══ Material for this exercise
-- pv_equiv track=rewrite | github.com/SoniaComp/Algorithm_Python_2021 | interview/sorting/fradulent_1.py | activityNotifications
-- ===== SOURCE A (Python) =====
-- from bisect import bisect_left
--
-- def activityNotifications(expenditure, d):
--     count = 0
--     check_list = sorted(expenditure[:d])
--     if d % 2 == 0:
--         for i, num in enumerate(expenditure[d:]):
--             mid = check_list[d//2:d//2+2]
--             if num >= sum(mid):
--                 count += 1
--             check_list.remove(expenditure[i])
--             idx = bisect_left(check_list, num)
--             check_list.insert(idx, num)
--     else:
--         for i, num in enumerate(expenditure[d:]):
--             mid = check_list[d//2]
--             if num >= mid*2:
--                 count += 1
--             check_list.remove(expenditure[i])
--             idx = bisect_left(check_list, num)
--             check_list.insert(idx, num)
--     return count
-- ===== SOURCE B (Python) =====
-- def activityNotifications(expenditure, d):
--     # Recompute the sorted trailing window directly for each position instead of
--     # maintaining one incrementally with remove/bisect/insert.
--     count = 0
--     for i in range(d, len(expenditure)):
--         w = sorted(expenditure[i - d:i])
--         if d % 2 == 0:
--             threshold = sum(w[d // 2:d // 2 + 2])
--         else:
--             threshold = 2 * w[d // 2]
--         if expenditure[i] >= threshold:
--             count += 1
--     return count
-- ===== Notes on version B (the rewrite author's own statement) =====
-- stated objective: simpler
-- what changed: B recomputes the sorted trailing window from scratch at each position (one sort per step over an index loop) instead of A's incremental maintenance of one sorted list via remove / bisect_left / insert over enumerate.
-- outside the precondition, e.g. on activityNotifications([3, 1], -1): A returns 0, B raises IndexError; on activityNotifications([], -5): A returns 0, B raises IndexError
import Mathlib
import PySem

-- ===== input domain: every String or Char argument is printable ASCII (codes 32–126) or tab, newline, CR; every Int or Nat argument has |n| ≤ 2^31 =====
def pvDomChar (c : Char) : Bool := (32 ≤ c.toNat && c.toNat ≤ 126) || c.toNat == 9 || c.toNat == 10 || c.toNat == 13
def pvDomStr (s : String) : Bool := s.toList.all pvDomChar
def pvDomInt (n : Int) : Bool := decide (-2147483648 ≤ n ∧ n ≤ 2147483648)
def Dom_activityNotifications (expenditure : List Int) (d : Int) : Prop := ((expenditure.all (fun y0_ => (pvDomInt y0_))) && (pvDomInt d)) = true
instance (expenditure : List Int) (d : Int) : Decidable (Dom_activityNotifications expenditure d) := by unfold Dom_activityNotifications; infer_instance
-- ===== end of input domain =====

-- B recomputes the sorted trailing window from scratch at each position instead of
-- maintaining A's sorted list incrementally (simpler decomposition; not faster).

-- ===== PORT A =====
-- loop body of A's even-d branch: slice the two "middle" cells, test, remove the
-- outgoing element (ValueError = none), bisect_left + insert the incoming one
def aStepEven (e : List Int) (d : Int) (st : Int × List Int) (p : Int × Int) : Option (Int × List Int) :=
  let mid := PySem.List.slice st.2 (some (PySem.Int.floordiv d 2)) (some (PySem.Int.floordiv d 2 + 2))
  let count := if p.2 ≥ mid.sum then st.1 + 1 else st.1
  (PySem.List.pyGet? e p.1).bind fun x =>
    (PySem.List.remove? st.2 x).map fun cl =>
      (count, PySem.List.insert cl ((PySem.List.bisectLeft cl p.2 : Nat) : Int) p.2)

-- loop body of A's odd-d branch: index the middle cell (IndexError = none), then as above
def aStepOdd (e : List Int) (d : Int) (st : Int × List Int) (p : Int × Int) : Option (Int × List Int) :=
  (PySem.List.pyGet? st.2 (PySem.Int.floordiv d 2)).bind fun mid =>
    let count := if p.2 ≥ mid * 2 then st.1 + 1 else st.1
    (PySem.List.pyGet? e p.1).bind fun x =>
      (PySem.List.remove? st.2 x).map fun cl =>
        (count, PySem.List.insert cl ((PySem.List.bisectLeft cl p.2 : Nat) : Int) p.2)

def activityNotifications (expenditure : List Int) (d : Int) : Int :=
  let checkList := PySem.List.sorted (PySem.List.slice expenditure none (some d)) (fun x => x) false
  let tail := PySem.List.slice expenditure (some d) none
  let res :=
    if PySem.Int.mod d 2 = 0 then
      (PySem.List.enumerate tail 0).foldl
        (fun st p => st.bind (fun s => aStepEven expenditure d s p)) (some ((0 : Int), checkList))
    else
      (PySem.List.enumerate tail 0).foldl
        (fun st p => st.bind (fun s => aStepOdd expenditure d s p)) (some ((0 : Int), checkList))
  match res with
  | some st => st.1
  | none => 0   -- none = the Python raised; excluded by Pre_

-- ===== PORT B =====
-- loop body of Source B: sort the window expenditure[i-d:i] afresh, compare against the threshold
-- (indexing w[d//2] is in range whenever the Python returns, so pyGetD is exact there)
def altBody (e : List Int) (d : Int) (count : Int) (i : Int) : Int :=
  let w := PySem.List.sorted (PySem.List.slice e (some (i - d)) (some i)) (fun x => x) false
  let threshold :=
    if PySem.Int.mod d 2 = 0 then
      (PySem.List.slice w (some (PySem.Int.floordiv d 2)) (some (PySem.Int.floordiv d 2 + 2))).sum
    else
      2 * PySem.List.pyGetD w (PySem.Int.floordiv d 2) 0
  if PySem.List.pyGetD e i 0 ≥ threshold then count + 1 else count

def activityNotifications_alt (expenditure : List Int) (d : Int) : Int :=
  (PySem.List.pyRange d (expenditure.length : Int) 1).foldl (altBody expenditure d) 0

-- ===== PRECONDITION & SPEC =====
-- Pre_ excludes non-positive d (except the trivial d = 0 on the empty list): for negative d
-- A's negative slice/wraparound indexing accidentally returns values while B raises IndexError,
-- and for d = 0 on a non-empty list A raises ValueError (remove from an empty window).
def Pre_activityNotifications (expenditure : List Int) (d : Int) : Prop :=
  1 ≤ d ∨ (d = 0 ∧ expenditure = [])
instance (expenditure : List Int) (d : Int) : Decidable (Pre_activityNotifications expenditure d) := by
  unfold Pre_activityNotifications; infer_instance

def pvWitness_activityNotifications : List Int × Int := ([1, 2, 3, 4, 5], 2)

def Spec_activityNotifications (expenditure : List Int) (d : Int) (out : Int) : Prop := out = activityNotifications_alt expenditure d
instance (expenditure : List Int) (d : Int) (out : Int) : Decidable (Spec_activityNotifications expenditure d out) := by unfold Spec_activityNotifications; infer_instance

-- ===== CLAIM (what is proved, stated in full; the proofs are below) =====
def Claim_equal_activityNotifications : Prop := ∀ (expenditure : List Int) (d : Int), Dom_activityNotifications expenditure d → Pre_activityNotifications expenditure d → Spec_activityNotifications expenditure d (activityNotifications expenditure d)

-- ===== LEMMAS AND PROOFS =====

-- sorted window of length d' starting at position i
def sWin (e : List Int) (d' i : Nat) : List Int :=
  PySem.List.sorted ((e.drop i).take d') (fun x => x) false

lemma sWin_pairwise (e : List Int) (d' i : Nat) : (sWin e d' i).Pairwise (· ≤ ·) := by
  simpa using PySem.List.sorted_pairwise ((e.drop i).take d') (fun x => x)

lemma sWin_length (e : List Int) (d' i : Nat) (h : i + d' ≤ e.length) :
    (sWin e d' i).length = d' := by
  simp [sWin, PySem.List.length_sorted]
  omega

-- inserting v at bisect_left into a sorted list sorts v into it
lemma insert_bisect_sorted (l : List Int) (hl : l.Pairwise (· ≤ ·)) (v : Int) :
    PySem.List.insert l ((PySem.List.bisectLeft l v : Nat) : Int) v
      = PySem.List.sorted (v :: l) (fun x => x) false := by
  obtain ⟨hk, hlt, hge⟩ := PySem.List.bisectLeft_spec l v hl
  rw [PySem.List.insert_natCast l (PySem.List.bisectLeft l v) v hk]
  set k := PySem.List.bisectLeft l v with hkdef
  have hperm : (l.take k ++ v :: l.drop k).Perm (v :: l) := by
    have h1 : (l.take k ++ v :: l.drop k).Perm (v :: (l.take k ++ l.drop k)) := List.perm_middle
    rwa [List.take_append_drop] at h1
  have hmem_take : ∀ a ∈ l.take k, a < v := by
    intro a ha
    obtain ⟨j, hj, rfl⟩ := List.mem_iff_getElem.mp ha
    have hjk : j < k := lt_of_lt_of_le hj (by simp [List.length_take])
    have hjl : j < l.length := lt_of_lt_of_le hj (by simp)
    have := hlt j hjl hjk
    simpa [List.getElem_take] using this
  have hmem_drop : ∀ b ∈ l.drop k, v ≤ b := by
    intro b hb
    obtain ⟨j, hj, rfl⟩ := List.mem_iff_getElem.mp hb
    have hjl : k + j < l.length := by
      have := hj; simp [List.length_drop] at this; omega
    have := hge (k + j) hjl (Nat.le_add_right _ _)
    simpa [List.getElem_drop] using this
  have hpw : (l.take k ++ v :: l.drop k).Pairwise (· ≤ ·) := by
    rw [List.pairwise_append]
    refine ⟨hl.sublist (List.take_sublist _ _), ?_, ?_⟩
    · rw [List.pairwise_cons]
      exact ⟨hmem_drop, hl.sublist (List.drop_sublist _ _)⟩
    · intro a ha b hb
      rcases List.mem_cons.mp hb with rfl | hb
      · exact le_of_lt (hmem_take a ha)
      · exact le_trans (le_of_lt (hmem_take a ha)) (hmem_drop b hb)
  exact (PySem.List.sorted_id_eq_of_perm_of_pairwise _ _ hperm hpw).symm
════
### Task details
Go through the material above, and wherever a line holds the word "recomputes", copy it.

### Result for this exercise
-- what changed: B recomputes the sorted trailing window from scratch at each position (one sort per step over an index loop) instead of A's incremental maintenance of one sorted list via remove / bisect_left / insert over enumerate.
-- B recomputes the sorted trailing window from scratch at each position instead of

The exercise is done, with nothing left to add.